認知症介護実践者研修ではなく、実践リーダー研修である点に注意してください。実践者研修を修了しただけでは要件を満たしません。

(Ⅱ)の4つの要件——(Ⅰ)より2つ多い

ロ 認知症専門ケア加算(Ⅱ) 次に掲げる基準のいずれにも適合すること。

(1) イ(2)及び(3)の基準のいずれにも適合すること。
(2) 事業所における利用者の総数のうち、日常生活に支障を来すおそれのある症状又は行動が認められることから介護を必要とする認知症の者の占める割合が百分の二十以上であること。
(3) 認知症介護の指導に係る専門的な研修を修了している者を一名以上配置し、事業所全体の認知症ケアの指導等を実施していること。
(4) 当該事業所における介護職員、看護職員ごとの認知症ケアに関する研修計画を作成し、当該計画に従い、研修(外部における研修を含む。
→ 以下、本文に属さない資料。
-- pv_equiv track=rewrite | github.com/wyk18703232953/myResearch | codeComplex/data/filteredData/python/constant/python_constant_0169.py | dragons
-- ===== SOURCE A (Python) =====
-- def dragons(s: int, pairs):
--     sets_ = list(pairs)
--     sets_.sort(key=lambda x: x[0])
--     for ith, bonus in sets_:
--         if ith < s:
--             s += bonus
--         else:
--             return "NO"
--     return "YES"
-- ===== SOURCE B (Python) =====
-- def dragons(s: int, pairs):
--     sp = sorted(pairs, key=lambda x: x[0])
--     pref = [s]
--     for _, b in sp:
--         pref.append(pref[-1] + b)
--     return "YES" if all(ith < t for (ith, _), t in zip(sp, pref)) else "NO"
-- ===== Notes on version B (the rewrite author's own statement) =====
-- stated objective: alternative
-- what changed: Replaces the stateful loop with early return by a precomputed prefix-sum table of running strengths plus a stateless all() scan over zip(sorted_pairs, prefixes).
import Mathlib
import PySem

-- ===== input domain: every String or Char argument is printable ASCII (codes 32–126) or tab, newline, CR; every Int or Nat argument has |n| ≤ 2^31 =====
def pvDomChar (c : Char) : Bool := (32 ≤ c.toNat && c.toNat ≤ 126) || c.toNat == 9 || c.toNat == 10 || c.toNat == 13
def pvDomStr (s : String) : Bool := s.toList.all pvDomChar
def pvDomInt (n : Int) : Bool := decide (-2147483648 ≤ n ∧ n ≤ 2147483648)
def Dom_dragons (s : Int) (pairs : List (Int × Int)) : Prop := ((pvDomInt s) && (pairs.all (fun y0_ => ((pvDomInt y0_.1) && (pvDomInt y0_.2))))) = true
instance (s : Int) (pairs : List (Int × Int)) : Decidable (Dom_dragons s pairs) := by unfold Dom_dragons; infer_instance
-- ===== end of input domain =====

-- B replaces A's stateful early-return loop with a prefix-sum table of running strengths plus a stateless zip/all scan (alternative decomposition, same cost).


-- ===== PORT A =====
-- the for-loop with early return, as structural recursion over the sorted list
def dragonsLoop (s : Int) (l : List (Int × Int)) : String :=
  match l with
  | [] => "YES"
  | (ith, bonus) :: t => if ith < s then dragonsLoop (s + bonus) t else "NO"

def dragons (s : Int) (pairs : List (Int × Int)) : String :=
  dragonsLoop s (PySem.List.sorted pairs (fun x => x.1) false)

-- ===== PORT B =====
def dragons_alt (s : Int) (pairs : List (Int × Int)) : String :=
  let sp := PySem.List.sorted pairs (fun x => x.1) false
  let pref := sp.foldl (fun acc p => acc ++ [acc.getLast! + p.2]) [s]
  if (sp.zip pref).all (fun q => decide (q.1.1 < q.2)) then "YES" else "NO"

-- ===== PRECONDITION & SPEC =====
def Spec_dragons (s : Int) (pairs : List (Int × Int)) (out : String) : Prop := out = dragons_alt s pairs
instance (s : Int) (pairs : List (Int × Int)) (out : String) : Decidable (Spec_dragons s pairs out) := by unfold Spec_dragons; infer_instance

-- ===== CLAIM (what is proved, stated in full; the proofs are below) =====
def Claim_equal_dragons : Prop := ∀ (s : Int) (pairs : List (Int × Int)), Dom_dragons s pairs → Spec_dragons s pairs (dragons s pairs)

-- ===== LEMMAS AND PROOFS =====
-- the prefix-sum table B builds, written as direct recursion
def prefixList (a : Int) (l : List (Int × Int)) : List Int :=
  match l with
  | [] => [a]
  | (_, b) :: t => a :: prefixList (a + b) t

theorem prefFold (l : List (Int × Int)) (acc : List Int) (a : Int) :
    l.foldl (fun acc p => acc ++ [acc.getLast! + p.2]) (acc ++ [a]) = acc ++ prefixList a l := by
  induction l generalizing acc a with
  | nil => simp [prefixList]
  | cons p t ih =>
    obtain ⟨i, b⟩ := p
    simp only [List.foldl_cons, prefixList]
    have h1 : (acc ++ [a]).getLast! = a := by
      induction acc with
      | nil => rfl
      | cons x xs ihx => simp [List.getLast!, List.getLast?_append] at *
    rw [h1, show acc ++ [a] ++ [a + b] = (acc ++ [a]) ++ [a + b] from rfl, ih]
    simp

theorem loop_eq_pref (l : List (Int × Int)) (s : Int) :
    dragonsLoop s l =
      if (l.zip (prefixList s l)).all (fun q => decide (q.1.1 < q.2)) then "YES" else "NO" := by
  induction l generalizing s with
  | nil => simp [dragonsLoop, prefixList]
  | cons p t ih =>
    obtain ⟨i, b⟩ := p
    simp only [dragonsLoop, prefixList, List.zip_cons_cons, List.all_cons]
    by_cases h : i < s
    · rw [if_pos h, ih]
      simp only [Bool.and_eq_true, decide_eq_true_eq, h, true_and]
    · rw [if_neg h]
      simp only [Bool.and_eq_true, decide_eq_true_eq]
      rw [if_neg (fun hc => h hc.1)]

-- ===== VERDICT (by name: the statement is the Claim_ definition above) =====
theorem dragons_spec : Claim_equal_dragons := by
  intro s pairs _
  unfold Spec_dragons dragons dragons_alt
  have h := prefFold (PySem.List.sorted pairs (fun x => x.1) false) [] s
  simp only [List.nil_append] at h
  dsimp only
  rw [loop_eq_pref, h]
)を実施又は実施を予定していること。

要件(Ⅰ)(Ⅱ)
割合自立度Ⅱ以上が2分の1以上自立度Ⅲ以上が20%以上
実践リーダー研修等修了者対象者数に応じて配置同じ
会議の定期開催必要同じ
指導者養成研修修了者1名以上配置+事業所全体の指導
研修計画介護職員・看護職員ごとに作成し実施(予定)
(Ⅱ)は「指導者」が要る

(Ⅱ)で追加されるのは、認知症介護指導者養成研修の修了者を1名以上配置することです。通知が定義を示しています。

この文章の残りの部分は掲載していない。